# Activity:
From the line below that contains "if freq[i] %" to the line that contains "if freq[idx] %", repeat every line exactly, both ends included, and nothing else.

Collected data entries:
===============
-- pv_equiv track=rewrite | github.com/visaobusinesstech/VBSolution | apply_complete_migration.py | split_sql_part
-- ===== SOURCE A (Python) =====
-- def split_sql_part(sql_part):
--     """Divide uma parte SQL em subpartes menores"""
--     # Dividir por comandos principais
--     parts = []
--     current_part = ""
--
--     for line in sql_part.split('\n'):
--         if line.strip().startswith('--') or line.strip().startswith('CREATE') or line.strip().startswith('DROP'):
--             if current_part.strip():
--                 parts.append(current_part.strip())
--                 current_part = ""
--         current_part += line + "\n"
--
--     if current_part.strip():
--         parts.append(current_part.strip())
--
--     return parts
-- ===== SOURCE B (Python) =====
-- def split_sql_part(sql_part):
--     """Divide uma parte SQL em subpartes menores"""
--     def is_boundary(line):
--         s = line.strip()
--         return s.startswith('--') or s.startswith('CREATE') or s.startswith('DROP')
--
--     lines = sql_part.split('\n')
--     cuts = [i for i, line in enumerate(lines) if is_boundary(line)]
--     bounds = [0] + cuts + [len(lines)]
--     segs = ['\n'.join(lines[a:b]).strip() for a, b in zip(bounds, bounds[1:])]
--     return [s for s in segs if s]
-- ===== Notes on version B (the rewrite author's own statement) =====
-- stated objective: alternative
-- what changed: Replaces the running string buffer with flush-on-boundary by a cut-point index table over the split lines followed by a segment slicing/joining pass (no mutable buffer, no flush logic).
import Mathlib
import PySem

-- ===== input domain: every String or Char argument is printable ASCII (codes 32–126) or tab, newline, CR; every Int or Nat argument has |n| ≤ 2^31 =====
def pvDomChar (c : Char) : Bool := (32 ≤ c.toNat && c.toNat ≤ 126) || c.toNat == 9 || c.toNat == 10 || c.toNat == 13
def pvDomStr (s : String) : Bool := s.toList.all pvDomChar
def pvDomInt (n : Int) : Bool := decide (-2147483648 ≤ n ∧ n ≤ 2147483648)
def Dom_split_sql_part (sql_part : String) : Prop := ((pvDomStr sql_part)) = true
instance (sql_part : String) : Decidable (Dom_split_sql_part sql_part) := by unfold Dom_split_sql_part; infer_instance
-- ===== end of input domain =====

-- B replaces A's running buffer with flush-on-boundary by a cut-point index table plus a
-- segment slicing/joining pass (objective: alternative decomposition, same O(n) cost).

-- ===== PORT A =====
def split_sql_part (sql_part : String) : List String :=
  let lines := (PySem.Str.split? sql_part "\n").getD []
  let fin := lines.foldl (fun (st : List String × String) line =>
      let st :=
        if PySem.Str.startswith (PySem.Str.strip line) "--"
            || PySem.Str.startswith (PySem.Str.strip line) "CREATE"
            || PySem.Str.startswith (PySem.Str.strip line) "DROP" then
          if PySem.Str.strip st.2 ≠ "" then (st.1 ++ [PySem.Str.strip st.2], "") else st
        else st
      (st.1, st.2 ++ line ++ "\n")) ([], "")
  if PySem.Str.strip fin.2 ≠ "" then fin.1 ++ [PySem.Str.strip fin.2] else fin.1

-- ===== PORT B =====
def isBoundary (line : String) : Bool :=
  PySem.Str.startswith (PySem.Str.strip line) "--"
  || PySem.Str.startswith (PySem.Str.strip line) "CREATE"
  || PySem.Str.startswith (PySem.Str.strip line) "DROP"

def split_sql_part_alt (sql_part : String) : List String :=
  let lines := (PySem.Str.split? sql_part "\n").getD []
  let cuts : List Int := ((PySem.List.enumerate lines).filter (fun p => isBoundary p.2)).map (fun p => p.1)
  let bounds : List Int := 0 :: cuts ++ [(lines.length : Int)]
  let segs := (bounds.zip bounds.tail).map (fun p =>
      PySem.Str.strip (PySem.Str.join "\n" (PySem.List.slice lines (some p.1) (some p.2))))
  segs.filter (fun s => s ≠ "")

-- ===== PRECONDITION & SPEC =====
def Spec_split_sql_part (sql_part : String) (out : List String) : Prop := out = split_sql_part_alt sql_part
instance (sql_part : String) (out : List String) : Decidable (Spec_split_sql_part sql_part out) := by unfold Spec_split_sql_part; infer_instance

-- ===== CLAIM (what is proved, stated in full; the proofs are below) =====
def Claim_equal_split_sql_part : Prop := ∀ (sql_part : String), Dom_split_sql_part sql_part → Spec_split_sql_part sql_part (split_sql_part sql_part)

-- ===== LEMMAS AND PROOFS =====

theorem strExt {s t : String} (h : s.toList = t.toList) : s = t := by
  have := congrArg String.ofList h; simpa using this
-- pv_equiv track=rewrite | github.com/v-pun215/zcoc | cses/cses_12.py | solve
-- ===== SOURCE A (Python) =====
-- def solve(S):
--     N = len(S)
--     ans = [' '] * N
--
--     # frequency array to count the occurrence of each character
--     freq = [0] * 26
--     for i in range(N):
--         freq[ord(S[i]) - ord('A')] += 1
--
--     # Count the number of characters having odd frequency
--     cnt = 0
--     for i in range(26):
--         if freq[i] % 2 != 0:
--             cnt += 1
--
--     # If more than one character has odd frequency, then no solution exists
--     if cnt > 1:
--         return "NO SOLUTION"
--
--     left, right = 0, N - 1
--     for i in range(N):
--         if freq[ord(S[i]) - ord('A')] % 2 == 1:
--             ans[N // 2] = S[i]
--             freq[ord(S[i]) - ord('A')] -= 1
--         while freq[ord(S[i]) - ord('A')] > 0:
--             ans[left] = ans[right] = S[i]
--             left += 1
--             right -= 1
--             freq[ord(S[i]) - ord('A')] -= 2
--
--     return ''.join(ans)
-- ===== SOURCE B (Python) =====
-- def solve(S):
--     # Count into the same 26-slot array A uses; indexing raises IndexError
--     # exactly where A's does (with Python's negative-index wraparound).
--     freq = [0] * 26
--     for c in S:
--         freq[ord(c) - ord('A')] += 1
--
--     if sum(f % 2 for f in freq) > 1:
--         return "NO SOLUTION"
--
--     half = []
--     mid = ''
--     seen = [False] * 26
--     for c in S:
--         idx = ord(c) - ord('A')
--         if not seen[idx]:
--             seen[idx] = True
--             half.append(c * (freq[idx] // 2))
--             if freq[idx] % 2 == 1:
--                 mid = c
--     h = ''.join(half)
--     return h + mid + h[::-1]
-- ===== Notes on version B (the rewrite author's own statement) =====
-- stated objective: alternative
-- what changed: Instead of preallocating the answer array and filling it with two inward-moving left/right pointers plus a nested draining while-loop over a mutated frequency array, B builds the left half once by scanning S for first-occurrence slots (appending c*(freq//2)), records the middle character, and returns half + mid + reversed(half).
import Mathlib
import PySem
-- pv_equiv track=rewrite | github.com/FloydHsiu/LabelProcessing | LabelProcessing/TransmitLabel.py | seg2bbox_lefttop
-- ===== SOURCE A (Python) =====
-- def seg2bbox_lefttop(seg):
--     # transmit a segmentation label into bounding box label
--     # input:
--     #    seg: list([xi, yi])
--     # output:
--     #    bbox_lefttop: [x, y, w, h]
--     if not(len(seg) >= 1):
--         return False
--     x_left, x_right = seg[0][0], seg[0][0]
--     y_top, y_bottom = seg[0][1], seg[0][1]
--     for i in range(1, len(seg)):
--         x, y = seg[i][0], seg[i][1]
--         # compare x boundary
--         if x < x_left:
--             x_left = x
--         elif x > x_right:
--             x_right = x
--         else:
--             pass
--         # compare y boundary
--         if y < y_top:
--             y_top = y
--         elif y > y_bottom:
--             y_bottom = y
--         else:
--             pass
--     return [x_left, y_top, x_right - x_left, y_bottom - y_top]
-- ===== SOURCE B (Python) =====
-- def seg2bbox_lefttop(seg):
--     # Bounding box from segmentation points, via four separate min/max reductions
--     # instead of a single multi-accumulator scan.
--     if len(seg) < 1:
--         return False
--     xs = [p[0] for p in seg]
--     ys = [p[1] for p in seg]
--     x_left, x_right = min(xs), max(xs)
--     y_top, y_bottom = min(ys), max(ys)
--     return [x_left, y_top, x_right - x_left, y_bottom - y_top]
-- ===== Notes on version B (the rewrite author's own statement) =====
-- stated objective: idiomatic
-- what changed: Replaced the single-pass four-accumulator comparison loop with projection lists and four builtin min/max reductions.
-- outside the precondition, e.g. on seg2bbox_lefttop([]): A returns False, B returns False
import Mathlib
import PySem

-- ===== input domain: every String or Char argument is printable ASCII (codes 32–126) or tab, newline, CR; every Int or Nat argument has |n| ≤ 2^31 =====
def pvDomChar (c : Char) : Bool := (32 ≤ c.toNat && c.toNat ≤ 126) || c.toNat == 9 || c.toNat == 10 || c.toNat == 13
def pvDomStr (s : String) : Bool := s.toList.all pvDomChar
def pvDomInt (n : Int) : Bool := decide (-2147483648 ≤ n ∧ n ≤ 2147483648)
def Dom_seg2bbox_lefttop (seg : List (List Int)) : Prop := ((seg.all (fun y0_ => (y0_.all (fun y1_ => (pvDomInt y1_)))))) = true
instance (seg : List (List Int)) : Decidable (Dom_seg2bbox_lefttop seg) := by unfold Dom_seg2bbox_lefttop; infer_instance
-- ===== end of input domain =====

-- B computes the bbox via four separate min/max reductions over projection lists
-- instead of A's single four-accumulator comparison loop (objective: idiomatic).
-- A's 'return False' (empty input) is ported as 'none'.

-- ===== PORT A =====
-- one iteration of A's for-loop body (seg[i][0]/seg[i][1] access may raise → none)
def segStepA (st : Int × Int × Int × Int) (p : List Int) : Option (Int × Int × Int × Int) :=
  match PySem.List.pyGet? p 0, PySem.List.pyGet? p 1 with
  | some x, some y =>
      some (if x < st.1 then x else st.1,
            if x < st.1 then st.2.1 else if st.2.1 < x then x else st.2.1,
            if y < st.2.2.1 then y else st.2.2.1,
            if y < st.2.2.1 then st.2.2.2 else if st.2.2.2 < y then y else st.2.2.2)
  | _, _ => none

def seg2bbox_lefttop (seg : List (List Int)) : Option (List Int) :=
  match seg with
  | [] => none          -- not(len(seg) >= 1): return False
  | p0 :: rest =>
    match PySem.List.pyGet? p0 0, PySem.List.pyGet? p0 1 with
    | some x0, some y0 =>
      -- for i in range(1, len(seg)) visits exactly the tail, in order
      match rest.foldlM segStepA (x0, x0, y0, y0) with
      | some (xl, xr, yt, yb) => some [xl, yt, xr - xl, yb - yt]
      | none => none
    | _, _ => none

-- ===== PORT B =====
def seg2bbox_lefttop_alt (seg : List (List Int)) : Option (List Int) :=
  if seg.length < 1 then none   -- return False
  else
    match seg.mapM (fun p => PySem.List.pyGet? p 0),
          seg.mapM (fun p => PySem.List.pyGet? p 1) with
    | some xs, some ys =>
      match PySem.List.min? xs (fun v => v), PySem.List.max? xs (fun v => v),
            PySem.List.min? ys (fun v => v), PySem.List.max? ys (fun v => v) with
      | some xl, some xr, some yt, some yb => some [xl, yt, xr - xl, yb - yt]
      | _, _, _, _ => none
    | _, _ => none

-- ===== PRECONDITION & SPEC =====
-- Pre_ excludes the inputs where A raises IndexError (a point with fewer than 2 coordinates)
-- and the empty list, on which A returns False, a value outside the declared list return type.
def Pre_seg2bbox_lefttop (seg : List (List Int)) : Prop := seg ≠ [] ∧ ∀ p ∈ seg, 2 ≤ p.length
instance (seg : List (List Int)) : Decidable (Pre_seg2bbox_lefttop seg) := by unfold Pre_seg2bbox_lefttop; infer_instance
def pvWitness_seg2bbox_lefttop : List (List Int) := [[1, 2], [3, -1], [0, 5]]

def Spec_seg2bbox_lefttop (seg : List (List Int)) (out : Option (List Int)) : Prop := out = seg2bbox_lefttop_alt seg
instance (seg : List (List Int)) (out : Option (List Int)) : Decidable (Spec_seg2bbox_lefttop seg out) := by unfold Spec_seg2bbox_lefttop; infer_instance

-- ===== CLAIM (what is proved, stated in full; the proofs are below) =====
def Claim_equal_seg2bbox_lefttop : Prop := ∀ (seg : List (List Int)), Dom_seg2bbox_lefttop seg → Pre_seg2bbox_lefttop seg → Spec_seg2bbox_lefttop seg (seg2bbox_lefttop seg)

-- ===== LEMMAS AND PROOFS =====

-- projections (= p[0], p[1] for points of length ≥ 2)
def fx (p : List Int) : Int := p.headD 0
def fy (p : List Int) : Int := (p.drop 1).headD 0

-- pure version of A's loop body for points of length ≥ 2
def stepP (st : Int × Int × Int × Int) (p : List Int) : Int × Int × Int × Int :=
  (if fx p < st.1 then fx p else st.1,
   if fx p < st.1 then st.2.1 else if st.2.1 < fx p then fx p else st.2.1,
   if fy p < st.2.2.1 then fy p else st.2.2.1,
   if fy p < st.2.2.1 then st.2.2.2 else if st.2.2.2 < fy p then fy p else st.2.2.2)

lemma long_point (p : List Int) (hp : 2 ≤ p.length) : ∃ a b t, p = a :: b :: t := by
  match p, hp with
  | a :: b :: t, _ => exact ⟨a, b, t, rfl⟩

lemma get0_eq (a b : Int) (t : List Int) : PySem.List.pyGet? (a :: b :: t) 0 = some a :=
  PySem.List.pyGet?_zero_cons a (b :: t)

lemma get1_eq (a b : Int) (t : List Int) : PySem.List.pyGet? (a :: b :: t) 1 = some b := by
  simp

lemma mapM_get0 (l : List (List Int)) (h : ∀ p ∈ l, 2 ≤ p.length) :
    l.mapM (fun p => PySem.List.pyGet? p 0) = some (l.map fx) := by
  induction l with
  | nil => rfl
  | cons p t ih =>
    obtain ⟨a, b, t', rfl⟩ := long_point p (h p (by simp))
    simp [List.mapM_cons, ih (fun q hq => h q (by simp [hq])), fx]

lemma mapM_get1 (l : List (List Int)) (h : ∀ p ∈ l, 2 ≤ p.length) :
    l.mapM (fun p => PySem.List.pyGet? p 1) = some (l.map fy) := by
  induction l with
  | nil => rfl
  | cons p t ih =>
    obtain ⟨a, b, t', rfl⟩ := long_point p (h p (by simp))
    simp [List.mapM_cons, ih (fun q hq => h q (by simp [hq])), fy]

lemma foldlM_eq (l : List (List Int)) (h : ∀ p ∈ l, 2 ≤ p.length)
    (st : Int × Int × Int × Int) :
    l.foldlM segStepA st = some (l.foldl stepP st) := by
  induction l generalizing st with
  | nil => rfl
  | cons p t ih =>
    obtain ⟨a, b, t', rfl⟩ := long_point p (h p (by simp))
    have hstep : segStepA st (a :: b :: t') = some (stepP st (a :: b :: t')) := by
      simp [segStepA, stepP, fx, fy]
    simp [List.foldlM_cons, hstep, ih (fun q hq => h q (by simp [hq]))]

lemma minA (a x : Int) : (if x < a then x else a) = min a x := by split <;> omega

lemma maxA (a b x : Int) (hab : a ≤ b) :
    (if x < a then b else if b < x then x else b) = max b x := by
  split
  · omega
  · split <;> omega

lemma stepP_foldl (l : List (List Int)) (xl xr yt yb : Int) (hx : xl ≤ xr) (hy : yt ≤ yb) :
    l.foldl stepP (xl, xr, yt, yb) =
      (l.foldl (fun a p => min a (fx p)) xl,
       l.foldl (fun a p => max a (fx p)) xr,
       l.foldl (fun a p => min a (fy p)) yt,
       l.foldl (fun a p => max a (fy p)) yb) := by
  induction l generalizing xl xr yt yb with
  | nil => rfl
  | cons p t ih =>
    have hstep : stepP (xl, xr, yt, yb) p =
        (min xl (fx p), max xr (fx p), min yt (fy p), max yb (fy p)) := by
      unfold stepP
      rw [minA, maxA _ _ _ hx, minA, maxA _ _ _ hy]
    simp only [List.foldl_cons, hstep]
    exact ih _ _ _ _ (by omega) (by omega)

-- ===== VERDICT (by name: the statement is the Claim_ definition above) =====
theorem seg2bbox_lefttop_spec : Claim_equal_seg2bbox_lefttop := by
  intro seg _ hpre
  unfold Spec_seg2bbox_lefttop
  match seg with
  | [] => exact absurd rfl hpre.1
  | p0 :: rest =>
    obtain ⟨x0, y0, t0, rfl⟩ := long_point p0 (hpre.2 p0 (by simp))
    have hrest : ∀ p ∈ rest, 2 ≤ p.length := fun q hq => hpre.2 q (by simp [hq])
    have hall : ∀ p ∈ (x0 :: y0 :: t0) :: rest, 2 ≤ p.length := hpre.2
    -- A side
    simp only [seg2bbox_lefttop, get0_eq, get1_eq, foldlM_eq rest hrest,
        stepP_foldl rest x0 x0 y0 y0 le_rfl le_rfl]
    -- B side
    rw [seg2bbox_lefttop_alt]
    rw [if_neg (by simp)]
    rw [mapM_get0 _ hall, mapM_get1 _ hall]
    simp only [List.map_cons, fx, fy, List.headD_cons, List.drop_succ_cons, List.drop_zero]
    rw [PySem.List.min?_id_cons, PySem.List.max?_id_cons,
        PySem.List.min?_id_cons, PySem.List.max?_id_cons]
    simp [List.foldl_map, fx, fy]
===============
# Exercise solution:
--         if freq[i] % 2 != 0:
--             cnt += 1
--
--     # If more than one character has odd frequency, then no solution exists
--     if cnt > 1:
--         return "NO SOLUTION"
--
--     left, right = 0, N - 1
--     for i in range(N):
--         if freq[ord(S[i]) - ord('A')] % 2 == 1:
--             ans[N // 2] = S[i]
--             freq[ord(S[i]) - ord('A')] -= 1
--         while freq[ord(S[i]) - ord('A')] > 0:
--             ans[left] = ans[right] = S[i]
--             left += 1
--             right -= 1
--             freq[ord(S[i]) - ord('A')] -= 2
--
--     return ''.join(ans)
-- ===== SOURCE B (Python) =====
-- def solve(S):
--     # Count into the same 26-slot array A uses; indexing raises IndexError
--     # exactly where A's does (with Python's negative-index wraparound).
--     freq = [0] * 26
--     for c in S:
--         freq[ord(c) - ord('A')] += 1
--
--     if sum(f % 2 for f in freq) > 1:
--         return "NO SOLUTION"
--
--     half = []
--     mid = ''
--     seen = [False] * 26
--     for c in S:
--         idx = ord(c) - ord('A')
--         if not seen[idx]:
--             seen[idx] = True
--             half.append(c * (freq[idx] // 2))
--             if freq[idx] % 2 == 1:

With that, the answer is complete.